Mark Collins knows better than most how wide the gap between Cork’s potential as a team and actual performances has been this last few years.
The Castlehaven man was an integral part of the county U21 team that clinched a fourth Munster title in six years at the grade in 2011, scoring seven points as they accounted for Kerry by a record 22 in the provincial final.
How different the landscape looked back then. The seniors had finally breached the finishing line by claiming Sam Maguire a year earlier and here Cork were with a batch of promising and successful youngsters ready to pick up the torch.
Two subsequent league titles and a Munster success in 2012 made for a decent transition as the two generations traded places, but the county’s ability to challenge for the highest national honours has diluted rather than strengthened as time wore on.
Collins can’t put a finger on why.
“Probably not.
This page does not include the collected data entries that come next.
-- pv_equiv track=rewrite | github.com/Xelerezex/learning-space | stepik-courses/stepik-python-basis-&-application/1-basic-principals/1.6.class-inheritance/step-7/main.py | found_path
-- ===== SOURCE A (Python) =====
-- def found_path(classes, start, end, path=[]):
--     path = path + [start]
--     if start == end:
--         return path
--     if start not in classes:
--         return None
--     for node in classes[start]:
--         if node not in path:
--             newpath = found_path(classes, node, end, path)
--             if newpath:
--                 return newpath
--     return None
-- ===== SOURCE B (Python) =====
-- def found_path(classes, start, end, path=[]):
--     stack = [(start, path)]
--     while stack:
--         node, p = stack.pop()
--         newpath = p + [node]
--         if node == end:
--             return newpath
--         if node not in classes:
--             continue
--         for nb in reversed(classes[node]):
--             if nb not in newpath:
--                 stack.append((nb, newpath))
--     return None
-- ===== Notes on version B (the rewrite author's own statement) =====
-- stated objective: alternative
-- what changed: Replaced A's recursive backtracking DFS (implicit call-stack, per-frame for-loop with early return) by an iterative DFS over an explicit stack of (node, path) frames, pushing the filtered neighbours in reverse so the same first path is returned.
import Mathlib
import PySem

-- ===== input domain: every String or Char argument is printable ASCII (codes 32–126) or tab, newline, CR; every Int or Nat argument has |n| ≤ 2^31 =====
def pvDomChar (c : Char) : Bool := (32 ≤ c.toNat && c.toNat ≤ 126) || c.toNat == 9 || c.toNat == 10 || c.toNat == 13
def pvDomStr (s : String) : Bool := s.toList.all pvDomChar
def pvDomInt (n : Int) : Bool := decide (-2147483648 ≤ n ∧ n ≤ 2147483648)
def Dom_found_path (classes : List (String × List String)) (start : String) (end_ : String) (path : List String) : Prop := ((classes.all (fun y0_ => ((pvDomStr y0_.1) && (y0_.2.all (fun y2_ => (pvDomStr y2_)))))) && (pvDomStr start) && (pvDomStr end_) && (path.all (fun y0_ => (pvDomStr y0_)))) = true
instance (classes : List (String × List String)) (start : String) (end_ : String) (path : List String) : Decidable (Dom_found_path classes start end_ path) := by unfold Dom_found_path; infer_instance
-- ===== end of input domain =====

-- B replaces A's recursive DFS by an explicit stack-based iterative DFS returning the same first path (different decomposition; no speed claim).
-- Every occurrence of a key and of a neighbour of `classes`, in order (used only to compute a sufficient fuel bound for the ports).
def nodesOf (classes : List (String × List String)) : List String :=
  classes.flatMap (fun kv => kv.1 :: kv.2)

-- ===== PORT A =====
-- A's recursion, literal; the fuel argument is only a totality guard ((nodesOf classes).length + 1 is
-- proved sufficient below: each recursion level adds to `path` a node of `classes` not yet in it).
mutual
def afuel (classes : List (String × List String)) (end_ : String) : Nat → String → List String → Option (List String)
  | 0, _, _ => none
  | f+1, start, path =>
    let path' := path ++ [start]            -- path = path + [start]
    if start = end_ then some path'         -- if start == end: return path
    else
      match List.lookup start classes with  -- if start not in classes: return None
      | none => none
      | some ns => goA classes end_ f path' ns   -- for node in classes[start]: …
termination_by fuel _ _ => (fuel, 0)

-- the body of A's for-loop
def goA (classes : List (String × List String)) (end_ : String) (f : Nat) (path' : List String) : List String → Option (List String)
  | [] => none                              -- loop ended: return None
  | node :: rest =>
    if node ∉ path' then                    -- if node not in path:
      match afuel classes end_ f node path' with   -- newpath = found_path(classes, node, end, path)
      | some np => if np.isEmpty then goA classes end_ f path' rest else some np   -- if newpath: return newpath
      | none => goA classes end_ f path' rest
    else goA classes end_ f path' rest
termination_by ns => (f, ns.length + 1)
end

def found_path (classes : List (String × List String)) (start : String) (end_ : String) (path : List String) : Option (List String) :=
  afuel classes end_ ((nodesOf classes).length + 1) start path

-- ===== PORT B =====
-- B's while-loop over an explicit stack (list head = stack top); the fuel argument is only a totality
-- guard (each iteration strictly decreases a cost which the chosen fuel is proved to bound below).
def bloop (classes : List (String × List String)) (end_ : String) : Nat → List (String × List String) → Option (List String)
  | 0, _ => none
  | _+1, [] => none                          -- while stack: … ; return None
  | f+1, (node, p) :: rest =>                -- node, p = stack.pop()
    let newpath := p ++ [node]               -- newpath = p + [node]
    if node = end_ then some newpath         -- if node == end: return newpath
    else
      match List.lookup node classes with    -- if node not in classes: continue
      | none => bloop classes end_ f rest
      | some ns =>                           -- for nb in reversed(classes[node]): if nb not in newpath: stack.append(…)
        bloop classes end_ f
          ((ns.filter (fun nb => nb ∉ newpath)).reverse.foldl (fun st nb => (nb, newpath) :: st) rest)

def found_path_alt (classes : List (String × List String)) (start : String) (end_ : String) (path : List String) : Option (List String) :=
  let K := (nodesOf classes).length
  bloop classes end_ (1 + (K + 2) ^ (K + 1)) [(start, path)]   -- stack = [(start, path)]

-- ===== PRECONDITION & SPEC =====
def Spec_found_path (classes : List (String × List String)) (start : String) (end_ : String) (path : List String) (out : Option (List String)) : Prop := out = found_path_alt classes start end_ path
instance (classes : List (String × List String)) (start : String) (end_ : String) (path : List String) (out : Option (List String)) : Decidable (Spec_found_path classes start end_ path out) := by unfold Spec_found_path; infer_instance

-- ===== CLAIM (what is proved, stated in full; the proofs are below) =====
def Claim_equal_found_path : Prop := ∀ (classes : List (String × List String)) (start : String) (end_ : String) (path : List String), Dom_found_path classes start end_ path → Spec_found_path classes start end_ path (found_path classes start end_ path)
A lot of the Cork players on that (U21) team have come through to the senior panel and we probably haven’t kicked on like we should have,” said the man who lined out at centre-forward that evening when 6,000 fans filed into Páirc Uí Rinn.
“We are at an age now, that U21 team now are 26, and there are a few of us still around so it is time we started performing. We have been around long enough that we can consider ourselves senior members of the team.”
That underage final five years ago was replete with star power. Cork brought talent including Ciarán Sheehan and Aidan Walsh to the table, Kerry had men like James O’Donoghue and Paul Geaney, but the complete list of notables is far, far longer.
Kerry’s crew found the step up to senior grade that bit easier and have All-Ireland medals to prove it, Cork’s now find themselves serving with a team bedevilled by inconsistency, rife yet again during the league when they were eviscerated at home by Roscommon and then ultra-competitive away to Dublin.
It was perfectly in keeping with a side that should have beaten Kerry in the provincial final last summer but then imploded against Kildare in Thurles weeks later. Collins admits that such significant mood swings are perplexing.
“They are unexplainable, really. They are massive disappointments and it is how our team has been perceived, that we have these defeats in us, but we have put a lot of good performances together as a panel over the last few years as well. We know there is a bit of potential in us.”
There can be no talk of any turning points with this Cork team, not with form so fluid, but their response to that Roscommon embarrassment, when they went toe-to-toe with Dublin for so long in Croke Park, was suggestive of a team that does have something within it
That only makes their current travails all the more aggravating though there is hope the latest batch of U21s to emerge onto the senior scene via a long campaign at the underage grade, can spur on a side that begins its summer against Tipperary this weekend.
“Exactly,” said Collins, “and we’ve blooded a lot of the younger fellas in the league again this year. It is exciting that these U21s are coming into our panel now and we are looking to see if they can improve us. Hopefully, they will make a big impact this summer.”